Camilla is an Italian designer based in Milan who is not afraid to represent her most hidden thoughts, giving free rein to her unconscious. She has studied across Europe and graduated both in Design and Philosophy, building
her unique style.
We had a conversation with Camilla to learn more about her career as a designer and her extraordinary visions. Abstraction seems to be a key word.

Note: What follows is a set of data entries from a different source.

-- pv_equiv track=rewrite | github.com/tanakaht/atcoder | problems/ahc003/ahc003_a copy.py | get_edge_cnt
-- ===== SOURCE A (Python) =====
-- def get_edge_cnt(s, root):
--     cur_i, cur_j = s
--     res = [0]*60
--     for d in root:
--         if d=='U':
--             res[30+cur_j-1] += 1
--             cur_i -= 1
--         if d=='D':
--             res[30+cur_j] += 1
--             cur_i += 1
--         if d=='L':
--             res[cur_i-1] += 1
--             cur_j -= 1
--         if d=='R':
--             res[cur_i] += 1
--             cur_j += 1
--     return res
-- ===== SOURCE B (Python) =====
-- def get_edge_cnt(s, root):
--     # Two-pass decomposition: first record the pre-move position of every step,
--     # then tally edge indices from (direction, position) pairs.
--     i, j = s
--     pos = []
--     for d in root:
--         pos.append((i, j))
--         if d == 'U':
--             i -= 1
--         elif d == 'D':
--             i += 1
--         elif d == 'L':
--             j -= 1
--         elif d == 'R':
--             j += 1
--     res = [0] * 60
--     for d, (pi, pj) in zip(root, pos):
--         if d == 'U':
--             res[30 + pj - 1] += 1
--         elif d == 'D':
--             res[30 + pj] += 1
--         elif d == 'L':
--             res[pi - 1] += 1
--         elif d == 'R':
--             res[pi] += 1
--     return res
-- ===== Notes on version B (the rewrite author's own statement) =====
-- stated objective: alternative
-- what changed: B splits A's single stateful walk into two passes: it first builds the list of pre-move positions, then tallies edge counts by folding over the (direction, position) pairs, instead of mutating position and counter array together in one loop.
import Mathlib
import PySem

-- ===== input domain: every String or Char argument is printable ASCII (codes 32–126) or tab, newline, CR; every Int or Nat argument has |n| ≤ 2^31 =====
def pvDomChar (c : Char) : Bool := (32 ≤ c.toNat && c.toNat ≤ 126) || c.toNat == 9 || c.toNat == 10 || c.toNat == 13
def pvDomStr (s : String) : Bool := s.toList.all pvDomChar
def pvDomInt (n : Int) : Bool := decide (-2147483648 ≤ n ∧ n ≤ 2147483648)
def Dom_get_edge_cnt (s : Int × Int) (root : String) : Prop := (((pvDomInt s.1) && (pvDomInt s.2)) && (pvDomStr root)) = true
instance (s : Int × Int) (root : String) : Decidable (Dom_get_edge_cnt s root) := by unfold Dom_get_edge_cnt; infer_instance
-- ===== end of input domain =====

-- B tallies the same edge counts in two passes (positions first, then counts) instead of A's
-- single stateful loop; same O(n) cost, different decomposition. Proved equal wherever A returns.

-- res[idx] += 1 (Python semantics; out-of-range is an IndexError, excluded by Pre_ below,
-- so the total form pySetD is exact on the admitted inputs)
def pyBump (res : List Int) (idx : Int) : List Int :=
  PySem.List.pySetD res idx (PySem.List.pyGetD res idx 0 + 1)

-- ===== PORT A =====
-- A's loop body: the four Python 'if's are mutually exclusive (d is a single char) and are
-- ported in the same order; each branch updates res then the coordinate, as in A.
def stepA (st : Int × Int × List Int) (d : Char) : Int × Int × List Int :=
  match st with
  | (cur_i, cur_j, res) =>
    if d = 'U' then (cur_i - 1, cur_j, pyBump res (30 + cur_j - 1))
    else if d = 'D' then (cur_i + 1, cur_j, pyBump res (30 + cur_j))
    else if d = 'L' then (cur_i, cur_j - 1, pyBump res (cur_i - 1))
    else if d = 'R' then (cur_i, cur_j + 1, pyBump res cur_i)
    else (cur_i, cur_j, res)

def get_edge_cnt (s : Int × Int) (root : String) : List Int :=
  (root.toList.foldl stepA (s.1, s.2, List.replicate 60 (0 : Int))).2.2

-- ===== PORT B =====
-- B's pass 1 loop body: append the pre-move position, then move
def stepPos (st : (Int × Int) × List (Int × Int)) (d : Char) : (Int × Int) × List (Int × Int) :=
  match st with
  | ((i, j), pos) =>
    if d = 'U' then ((i - 1, j), pos ++ [(i, j)])
    else if d = 'D' then ((i + 1, j), pos ++ [(i, j)])
    else if d = 'L' then ((i, j - 1), pos ++ [(i, j)])
    else if d = 'R' then ((i, j + 1), pos ++ [(i, j)])
    else ((i, j), pos ++ [(i, j)])

-- B's pass 2 loop body: tally the edge index of one (direction, pre-move position) pair
def stepTally (res : List Int) (dp : Char × Int × Int) : List Int :=
  match dp with
  | (d, pi, pj) =>
    if d = 'U' then pyBump res (30 + pj - 1)
    else if d = 'D' then pyBump res (30 + pj)
    else if d = 'L' then pyBump res (pi - 1)
    else if d = 'R' then pyBump res pi
    else res

def get_edge_cnt_alt (s : Int × Int) (root : String) : List Int :=
  (root.toList.zip
    (root.toList.foldl stepPos ((s.1, s.2), [])).2).foldl
      stepTally (List.replicate 60 (0 : Int))

-- ===== PRECONDITION & SPEC =====
-- helpers for Pre_ only: the position after a move, and the edge index a step accesses
def pvMove (p : Int × Int) (d : Char) : Int × Int :=
  if d = 'U' then (p.1 - 1, p.2) else if d = 'D' then (p.1 + 1, p.2)
  else if d = 'L' then (p.1, p.2 - 1) else if d = 'R' then (p.1, p.2 + 1) else p

def pvEdgeIdx? (d : Char) (p : Int × Int) : Option Int :=
  if d = 'U' then some (30 + p.2 - 1) else if d = 'D' then some (30 + p.2)
  else if d = 'L' then some (p.1 - 1) else if d = 'R' then some p.1 else none

-- Pre_ excludes exactly the inputs where Python A raises IndexError: some step of the walk
-- accesses res at an index outside [-60, 60) (length 60 with negative-index wraparound).
def Pre_get_edge_cnt (s : Int × Int) (root : String) : Prop :=
  ((List.range root.toList.length).all (fun k =>
    (pvEdgeIdx? (root.toList.getD k ' ') ((root.toList.take k).foldl pvMove s)).all
      (fun idx => decide (-60 ≤ idx ∧ idx < 60)))) = true
instance (s : Int × Int) (root : String) : Decidable (Pre_get_edge_cnt s root) := by
  unfold Pre_get_edge_cnt; infer_instance

def pvWitness_get_edge_cnt : (Int × Int) × String := ((3, 4), "RRDDLU")

def Spec_get_edge_cnt (s : Int × Int) (root : String) (out : List Int) : Prop := out = get_edge_cnt_alt s root
instance (s : Int × Int) (root : String) (out : List Int) : Decidable (Spec_get_edge_cnt s root out) := by unfold Spec_get_edge_cnt; infer_instance

-- ===== CLAIM (what is proved, stated in full; the proofs are below) =====
def Claim_equal_get_edge_cnt : Prop := ∀ (s : Int × Int) (root : String), Dom_get_edge_cnt s root → Pre_get_edge_cnt s root → Spec_get_edge_cnt s root (get_edge_cnt s root)

-- ===== LEMMAS AND PROOFS =====
-- trajectory of pre-move positions, recursively (proof-side reformulation of B's pass 1)
def trajRec (p : Int × Int) (l : List Char) : List (Int × Int) :=
  match l with
  | [] => []
  | d :: t => p :: trajRec (pvMove p d) t

lemma traj_fold (l : List Char) : ∀ (p : Int × Int) (acc : List (Int × Int)),
    (l.foldl stepPos (p, acc)).2 = acc ++ trajRec p l := by
  induction l with
  | nil => intro p acc; simp [trajRec]
  | cons d t ih =>
    intro p acc
    simp only [List.foldl_cons, trajRec]
    by_cases hU : d = 'U' <;> by_cases hD : d = 'D' <;> by_cases hL : d = 'L' <;>
      by_cases hR : d = 'R' <;> simp_all [stepPos, pvMove]

lemma main_fold (l : List Char) : ∀ (i j : Int) (res : List Int),
    (l.foldl stepA (i, j, res)).2.2
    = (l.zip (trajRec (i, j) l)).foldl stepTally res := by
  induction l with
  | nil => intro i j res; simp
  | cons d t ih =>
    intro i j res
    simp only [trajRec, List.zip_cons_cons, List.foldl_cons]
    by_cases hU : d = 'U' <;> by_cases hD : d = 'D' <;> by_cases hL : d = 'L' <;>
      by_cases hR : d = 'R' <;> simp_all [stepA, stepTally, pvMove]

-- ===== VERDICT (by name: the statement is the Claim_ definition above) =====
theorem get_edge_cnt_spec : Claim_equal_get_edge_cnt := by
  intro s root _ _
  unfold Spec_get_edge_cnt get_edge_cnt get_edge_cnt_alt
  rw [main_fold, traj_fold]
  rfl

Hello Camilla, tell us about yourself.
I am a designer prone to abstraction. During self initiated projects, when I feel
fear from prerequisites such as a client brief or industrial production
technicalities, I often find myself on the wide and blurred border between art
and design.
How are you doing? What does your usual day look like?
I am doing fine, thankfully. Regular days: I wake up sleepy, drink lots of tea
and step towards the world to conquer.


Learned a lot from Scottish strength, heart and pride and I learned a lot from Finnish discretion and pace of life. Afterwards I worked in London, where I met the justly legendary English awkwardness and humour.
Where did you grow up? Tell us about the place.
I grew up in Garda, a small village by the lake of the same name, in northern
Italy: chaotic cosmopolis for viewers during the summer, waste land for
melancholic souls during the winter; priceless views, pedalos, everybody knows
everybody, ducks and everything.
Which cities / countries have you studied/lived in ? What is the most
striking difference in attitudes or cultural aspects you enjoyed noticing ?
I started moving during high school, I studied for one year in Perugia. Already
there was much to notice. Like hearing my own native accent on the train to
Garda after I had spent one year away. A shockingly amusing experience.Then
I studied Philosophy in Padova and Bologna universities and I can tell culture
changes so much from city to city within Italy that I was well trained for
change when I moved from Milan, where I started design studies, to Glasgow
and Helsinki, where I completed them. I learned a lot from Scottish strength,
heart and pride and I learned a lot from Finnish discretion and pace of life.
Afterwards I worked in London, where I met the justly legendary English
awkwardness and humor, and Portugal, the one Mediterranean country
untouched by the Mediterranean sea. Entering into details would be perilous, I
refrain.


When did you move to Milan. How was the move? How are the
opportunities as a product/industrial designer in Milan?
I moved to Milan about 3 years ago because of my current main job. The move
was quite uneventful as I lived in Milan in the past. Being In Milan area has big
pros for designers: lots of companies, big and small brands, lots of
virtuous entrepreneurship and proclivity towards collaborations with designers;
last but not least lots of cultural and social events, cultural inputs, people,
interesting people, press.
Looking at yourself back then, when making this decision, what would be
your advice to your younger self?
God save me from time travel paradox.
"I try to force my hand and create new and more promiscuous links between objects, narrative and tools."
How would you describe your art and what are your inspirations?
A recurring theme in my research is the relationship between nature and
culture. It is known how western culture has strayed from its ancestral roots,
from its necessary visceral ties to nature. While visiting museums or reading
natural history texts I try to reinterpret the link between contents - the objects
of study - and containers - both the concrete ones (pages, typefaces, display
cases, vases, pins) and conceptual ones (classifications, measurements,
narrations). I try to force my hand and create new and more promiscuous links
between objects, narrative and tools. This is the case, for example, of
Metamorphosis, created with the artist Simone Crestani, in which the
parallelism between beetles melting and the processing of glass blowing has
led to a collection of vases that are a new syncretism between concepts and
concrete realities of nature and culture.